[DATA SHOWN Boundary: Start]

-- pv_equiv track=rewrite | github.com/MadhusreeRana2001/Hand-Gesture-Recognition | Hand_Gesture_Recognition.py | detect_Hand_Gesture
-- ===== SOURCE A (Python) =====
-- def detect_Hand_Gesture(fingers, total_Fingers):
--     """
--     to detect the type of gesture being shown in the video being captured
--     """
--
--     conditions = {
--         "HIGH-FIVE": [total_Fingers == 5],
--         "OK": [total_Fingers == 3, fingers[0] == 0, fingers[1] == 0, fingers[2] == 1,
--                                                     fingers[3] == 1, fingers[4] == 1],
--         "PEACE": [total_Fingers == 2, fingers[0] == 0, fingers[1] == 1, fingers[2] == 1,
--                                                      fingers[3] == 0, fingers[4] == 0],
--         "ROCK": [total_Fingers == 2, fingers[0] == 0, fingers[1] == 1,
--                                     fingers[2] == 0, fingers[3] == 0, fingers[4] == 1],
--         "THUMBS-UP": [total_Fingers == 1, fingers[0] == 1, fingers[1] == 0, fingers[1] == 0,
--                                                           fingers[1] == 0, fingers[1] == 0]
--                 }
--
--     flag, count , gesture = 0, 0, ""
--     for count, (gesture, condition) in enumerate(conditions.items()):
--         if all(condition):
--             flag = 1
--             break
--         else: continue
--     if flag: return count, gesture
--     else: return -1, ""
-- ===== SOURCE B (Python) =====
-- _TABLE = {
--     (3, (0, 0, 1, 1, 1)): (1, "OK"),
--     (2, (0, 1, 1, 0, 0)): (2, "PEACE"),
--     (2, (0, 1, 0, 0, 1)): (3, "ROCK"),
--     (1, (1, 0, 0, 0, 0)): (4, "THUMBS-UP"),
-- }
--
--
-- def detect_Hand_Gesture(fingers, total_Fingers):
--     pattern = (fingers[0], fingers[1], fingers[2], fingers[3], fingers[4])
--     if total_Fingers == 5:
--         return 0, "HIGH-FIVE"
--     return _TABLE.get((total_Fingers, pattern), (-1, ""))
-- ===== Notes on version B (the rewrite author's own statement) =====
-- stated objective: simpler
-- what changed: Replaces the dict-of-condition-lists plus enumerate/flag/break loop by building the 5-finger pattern tuple once and doing a single table lookup keyed on (total_Fingers, pattern), with HIGH-FIVE as the one total-only case; B also fixes A's THUMBS-UP condition, which tests fingers[1] four times and never looks at fingers[2..4].
-- intended difference: On inputs with at least 5 fingers where total_Fingers == 1, fingers[0] == 1, fingers[1] == 0 but fingers[2..4] are not all 0, A returns (4, 'THUMBS-UP') because its condition list repeats fingers[1] == 0 four times instead of checking fingers[2..4]; B returns (-1, '') since the hand is not a thumbs-up pattern, which is the intended behaviour. — e.g. on detect_Hand_Gesture([1, 0, 1, 0, 0], 1): A returns (4, "THUMBS-UP"), B returns (-1, "")
import Mathlib
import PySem

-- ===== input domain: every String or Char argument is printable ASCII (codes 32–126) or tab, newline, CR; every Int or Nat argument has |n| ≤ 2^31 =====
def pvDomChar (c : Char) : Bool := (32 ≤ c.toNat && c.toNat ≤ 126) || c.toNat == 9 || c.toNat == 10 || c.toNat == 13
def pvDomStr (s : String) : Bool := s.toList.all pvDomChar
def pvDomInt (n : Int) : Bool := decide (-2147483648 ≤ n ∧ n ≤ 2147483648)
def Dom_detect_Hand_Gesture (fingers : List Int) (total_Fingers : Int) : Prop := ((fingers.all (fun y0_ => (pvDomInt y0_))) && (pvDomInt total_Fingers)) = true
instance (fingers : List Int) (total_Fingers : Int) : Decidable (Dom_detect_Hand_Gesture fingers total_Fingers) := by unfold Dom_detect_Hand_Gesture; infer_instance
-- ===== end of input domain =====

-- B replaces A's dict-of-condition-lists + enumerate/flag loop by one table lookup on the
-- (total_Fingers, finger-pattern) key (objective: simpler); B fixes A's THUMBS-UP check, which
-- tests fingers[1] four times and ignores fingers[2..4] (see D_detect_Hand_Gesture below).


-- ===== PORT A =====
-- the conditions dict, in insertion order (fingers[i] is indexed eagerly; Pre_ guarantees in range)
def dhgConditions (fingers : List Int) (total_Fingers : Int) : List (String × List Bool) :=
  let g : Int → Int := fun i => PySem.List.pyGetD fingers i 0
  [("HIGH-FIVE", [total_Fingers == 5]),
   ("OK", [total_Fingers == 3, g 0 == 0, g 1 == 0, g 2 == 1, g 3 == 1, g 4 == 1]),
   ("PEACE", [total_Fingers == 2, g 0 == 0, g 1 == 1, g 2 == 1, g 3 == 0, g 4 == 0]),
   ("ROCK", [total_Fingers == 2, g 0 == 0, g 1 == 1, g 2 == 0, g 3 == 0, g 4 == 1]),
   ("THUMBS-UP", [total_Fingers == 1, g 0 == 1, g 1 == 0, g 1 == 0, g 1 == 0, g 1 == 0])]

-- the enumerate loop with flag/break: first item whose condition list is all true
def dhgLoop : List (String × List Bool) → Nat → Int × String
  | [], _ => (-1, "")
  | (gesture, cond) :: rest, count =>
      if cond.all id then ((count : Int), gesture) else dhgLoop rest (count + 1)

def detect_Hand_Gesture (fingers : List Int) (total_Fingers : Int) : Int × String :=
  dhgLoop (dhgConditions fingers total_Fingers) 0

-- ===== PORT B =====
def dhgTable : PySem.Dict (Int × Int × Int × Int × Int × Int) (Int × String) :=
  PySem.Dict.ofList
    [((3, 0, 0, 1, 1, 1), (1, "OK")),
     ((2, 0, 1, 1, 0, 0), (2, "PEACE")),
     ((2, 0, 1, 0, 0, 1), (3, "ROCK")),
     ((1, 1, 0, 0, 0, 0), (4, "THUMBS-UP"))]

def detect_Hand_Gesture_alt (fingers : List Int) (total_Fingers : Int) : Int × String :=
  let pattern : Int × Int × Int × Int × Int :=
    (PySem.List.pyGetD fingers 0 0, PySem.List.pyGetD fingers 1 0, PySem.List.pyGetD fingers 2 0,
     PySem.List.pyGetD fingers 3 0, PySem.List.pyGetD fingers 4 0)
  if total_Fingers == 5 then (0, "HIGH-FIVE")
  else dhgTable.getD (total_Fingers, pattern) (-1, "")

-- ===== PRECONDITION & SPEC =====
-- Pre_ excludes only lists of fewer than 5 elements, on which A raises IndexError (it indexes
-- fingers[0..4] eagerly while building the conditions dict); B raises IndexError there too.
def Pre_detect_Hand_Gesture (fingers : List Int) (total_Fingers : Int) : Prop :=
  5 ≤ fingers.length
instance (fingers : List Int) (total_Fingers : Int) : Decidable (Pre_detect_Hand_Gesture fingers total_Fingers) := by unfold Pre_detect_Hand_Gesture; infer_instance

def pvWitness_detect_Hand_Gesture : List Int × Int := ([0, 1, 1, 0, 0], 2)

-- On inputs with ≥ 5 fingers where total_Fingers == 1, fingers[0] == 1, fingers[1] == 0 but
-- fingers[2..4] not all 0, A returns (4, "THUMBS-UP") because its condition list repeats
-- fingers[1] == 0 four times instead of checking fingers[2..4]; B returns (-1, ""), the intended
-- value, since the pattern is not a thumbs-up.
def D_detect_Hand_Gesture (fingers : List Int) (total_Fingers : Int) : Prop :=
  5 ≤ fingers.length ∧ total_Fingers = 1 ∧ fingers.getD 0 0 = 1 ∧ fingers.getD 1 0 = 0 ∧
    ¬ (fingers.getD 2 0 = 0 ∧ fingers.getD 3 0 = 0 ∧ fingers.getD 4 0 = 0)
instance (fingers : List Int) (total_Fingers : Int) : Decidable (D_detect_Hand_Gesture fingers total_Fingers) := by unfold D_detect_Hand_Gesture; infer_instance

def Spec_detect_Hand_Gesture (fingers : List Int) (total_Fingers : Int) (out : Int × String) : Prop := ¬ D_detect_Hand_Gesture fingers total_Fingers → out = detect_Hand_Gesture_alt fingers total_Fingers
instance (fingers : List Int) (total_Fingers : Int) (out : Int × String) : Decidable (Spec_detect_Hand_Gesture fingers total_Fingers out) := by unfold Spec_detect_Hand_Gesture; infer_instance

def pvDiffWitness_detect_Hand_Gesture : List Int × Int := ([1, 0, 1, 0, 0], 1)
def pvDiffWitnessOut_detect_Hand_Gesture : (Int × String) × (Int × String) := ((4, "THUMBS-UP"), (-1, ""))

-- ===== CLAIM (what is proved, stated in full; the proofs are below) =====
def Claim_unchanged_detect_Hand_Gesture : Prop := ∀ (fingers : List Int) (total_Fingers : Int), Dom_detect_Hand_Gesture fingers total_Fingers → Pre_detect_Hand_Gesture fingers total_Fingers → Spec_detect_Hand_Gesture fingers total_Fingers (detect_Hand_Gesture fingers total_Fingers)
def Claim_changed_detect_Hand_Gesture : Prop := Dom_detect_Hand_Gesture (pvDiffWitness_detect_Hand_Gesture.1) (pvDiffWitness_detect_Hand_Gesture.2) ∧ Pre_detect_Hand_Gesture (pvDiffWitness_detect_Hand_Gesture.1) (pvDiffWitness_detect_Hand_Gesture.2) ∧ D_detect_Hand_Gesture (pvDiffWitness_detect_Hand_Gesture.1) (pvDiffWitness_detect_Hand_Gesture.2) ∧ detect_Hand_Gesture (pvDiffWitness_detect_Hand_Gesture.1) (pvDiffWitness_detect_Hand_Gesture.2) = pvDiffWitnessOut_detect_Hand_Gesture.1 ∧ detect_Hand_Gesture_alt (pvDiffWitness_detect_Hand_Gesture.1) (pvDiffWitness_detect_Hand_Gesture.2) = pvDiffWitnessOut_detect_Hand_Gesture.2 ∧ pvDiffWitnessOut_detect_Hand_Gesture.1 ≠ pvDiffWitnessOut_detect_Hand_Gesture.2
def Claim_exact_detect_Hand_Gesture : Prop := ∀ (fingers : List Int) (total_Fingers : Int), Dom_detect_Hand_Gesture fingers total_Fingers → Pre_detect_Hand_Gesture fingers total_Fingers → D_detect_Hand_Gesture fingers total_Fingers → detect_Hand_Gesture fingers total_Fingers ≠ detect_Hand_Gesture_alt fingers total_Fingers

-- ===== LEMMAS AND PROOFS =====
theorem gd0 (a b c d e : Int) (rest : List Int) :
    PySem.List.pyGetD (a :: b :: c :: d :: e :: rest) 0 0 = a := by
  simp only [PySem.List.pyGetD, PySem.List.pyGet?, PySem.List.pyIdx?]
  split_ifs <;> simp_all <;> omega
theorem gd1 (a b c d e : Int) (rest : List Int) :
    PySem.List.pyGetD (a :: b :: c :: d :: e :: rest) 1 0 = b := by
  simp only [PySem.List.pyGetD, PySem.List.pyGet?, PySem.List.pyIdx?]
  split_ifs <;> simp_all <;> omega
theorem gd2 (a b c d e : Int) (rest : List Int) :
    PySem.List.pyGetD (a :: b :: c :: d :: e :: rest) 2 0 = c := by
  simp only [PySem.List.pyGetD, PySem.List.pyGet?, PySem.List.pyIdx?]
  split_ifs <;> simp_all <;> omega
theorem gd3 (a b c d e : Int) (rest : List Int) :
    PySem.List.pyGetD (a :: b :: c :: d :: e :: rest) 3 0 = d := by
  simp only [PySem.List.pyGetD, PySem.List.pyGet?, PySem.List.pyIdx?]
  split_ifs <;> simp_all <;> omega
theorem gd4 (a b c d e : Int) (rest : List Int) :
    PySem.List.pyGetD (a :: b :: c :: d :: e :: rest) 4 0 = e := by
  simp only [PySem.List.pyGetD, PySem.List.pyGet?, PySem.List.pyIdx?]
  split_ifs <;> simp_all <;> omega
theorem dhgTable_eq : dhgTable = PySem.Dict.mk
    [((3, 0, 0, 1, 1, 1), (1, "OK")), ((2, 0, 1, 1, 0, 0), (2, "PEACE")),
     ((2, 0, 1, 0, 0, 1), (3, "ROCK")), ((1, 1, 0, 0, 0, 0), (4, "THUMBS-UP"))] := by
  decide

theorem dhgGet?_nil (x : (Int × Int × Int × Int × Int × Int)) :
    (PySem.Dict.mk ([] : List ((Int × Int × Int × Int × Int × Int) × (Int × String)))).get? x
      = none := rfl

theorem A_char (a b c d e t : Int) (rest : List Int) :
    detect_Hand_Gesture (a :: b :: c :: d :: e :: rest) t =
      if t = 5 then (0, "HIGH-FIVE")
      else if t = 3 ∧ a = 0 ∧ b = 0 ∧ c = 1 ∧ d = 1 ∧ e = 1 then (1, "OK")
      else if t = 2 ∧ a = 0 ∧ b = 1 ∧ c = 1 ∧ d = 0 ∧ e = 0 then (2, "PEACE")
      else if t = 2 ∧ a = 0 ∧ b = 1 ∧ c = 0 ∧ d = 0 ∧ e = 1 then (3, "ROCK")
      else if t = 1 ∧ a = 1 ∧ b = 0 then (4, "THUMBS-UP")
      else (-1, "") := by
  simp only [detect_Hand_Gesture, dhgConditions, dhgLoop, List.all_cons, List.all_nil, id,
    gd0, gd1, gd2, gd3, gd4, Bool.and_true, Bool.and_eq_true, beq_iff_eq, and_self]
  norm_num

theorem key_iff (t a b c d e x y z u v w : Int) :
    (((x, y, z, u, v, w) : Int × Int × Int × Int × Int × Int) = (t, a, b, c, d, e))
      ↔ (t = x ∧ a = y ∧ b = z ∧ c = u ∧ d = v ∧ e = w) := by
  simp [Prod.ext_iff, eq_comm]

theorem B_char (a b c d e t : Int) (rest : List Int) :
    detect_Hand_Gesture_alt (a :: b :: c :: d :: e :: rest) t =
      if t = 5 then (0, "HIGH-FIVE")
      else if t = 3 ∧ a = 0 ∧ b = 0 ∧ c = 1 ∧ d = 1 ∧ e = 1 then (1, "OK")
      else if t = 2 ∧ a = 0 ∧ b = 1 ∧ c = 1 ∧ d = 0 ∧ e = 0 then (2, "PEACE")
      else if t = 2 ∧ a = 0 ∧ b = 1 ∧ c = 0 ∧ d = 0 ∧ e = 1 then (3, "ROCK")
      else if t = 1 ∧ a = 1 ∧ b = 0 ∧ c = 0 ∧ d = 0 ∧ e = 0 then (4, "THUMBS-UP")
      else (-1, "") := by
  simp only [detect_Hand_Gesture_alt, gd0, gd1, gd2, gd3, gd4, dhgTable_eq, PySem.Dict.getD,
    PySem.Dict.get?_mk_cons, dhgGet?_nil, beq_iff_eq, key_iff]
  split_ifs <;> rfl

theorem dhg_main (a b c d e : Int) (rest : List Int) (total_Fingers : Int)
    (hnd : ¬ D_detect_Hand_Gesture (a :: b :: c :: d :: e :: rest) total_Fingers) :
    detect_Hand_Gesture (a :: b :: c :: d :: e :: rest) total_Fingers
      = detect_Hand_Gesture_alt (a :: b :: c :: d :: e :: rest) total_Fingers := by
  rw [A_char, B_char]
  split_ifs with h1 h2 h3 h4 h5 h6 <;> try rfl
  · -- A fires THUMBS-UP but B does not: then D_ holds, contradicting hnd
    exact absurd ⟨by simp, h5.1, h5.2.1, h5.2.2,
      fun hall => h6 ⟨h5.1, h5.2.1, h5.2.2, hall.1, hall.2.1, hall.2.2⟩⟩ hnd
  · -- B fires THUMBS-UP but A does not: impossible, B's condition implies A's
    rename_i hB
    exact absurd ⟨hB.1, hB.2.1, hB.2.2.1⟩ h5

-- ===== VERDICT (by name: the statement is the Claim_ definition above) =====
theorem detect_Hand_Gesture_spec : Claim_unchanged_detect_Hand_Gesture := by
  intro fingers total_Fingers _hdom hpre hnd
  match fingers, hpre with
  | a :: b :: c :: d :: e :: rest, _ => exact dhg_main a b c d e rest total_Fingers hnd

theorem detect_Hand_Gesture_changed : Claim_changed_detect_Hand_Gesture := by
  unfold Claim_changed_detect_Hand_Gesture; decide

theorem detect_Hand_Gesture_tight : Claim_exact_detect_Hand_Gesture := by
  intro fingers total_Fingers _hdom hpre hd
  match fingers, hpre with
  | a :: b :: c :: d :: e :: rest, _ =>
    obtain ⟨-, rfl, h0, h1, h234⟩ := hd
    have ha : a = 1 := h0
    have hb : b = 0 := h1
    rw [A_char, B_char]
    rw [if_neg (by omega), if_neg (by rintro ⟨h, -⟩; omega),
      if_neg (by rintro ⟨h, -⟩; omega), if_neg (by rintro ⟨h, -⟩; omega),
      if_pos ⟨rfl, ha, hb⟩,
      if_neg (by omega), if_neg (by rintro ⟨h, -⟩; omega),
      if_neg (by rintro ⟨h, -⟩; omega), if_neg (by rintro ⟨h, -⟩; omega),
      if_neg (fun h => h234 ⟨h.2.2.2.1, h.2.2.2.2.1, h.2.2.2.2.2⟩)]
    simp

[DATA SHOWN Boundary: End]

▶ _PROBLEM STATEMENT_: For every line in the data above that holds "raises", return the line itself.

▶ _OUTPUT OF THE TASK_:
-- Pre_ excludes only lists of fewer than 5 elements, on which A raises IndexError (it indexes
-- fingers[0..4] eagerly while building the conditions dict); B raises IndexError there too.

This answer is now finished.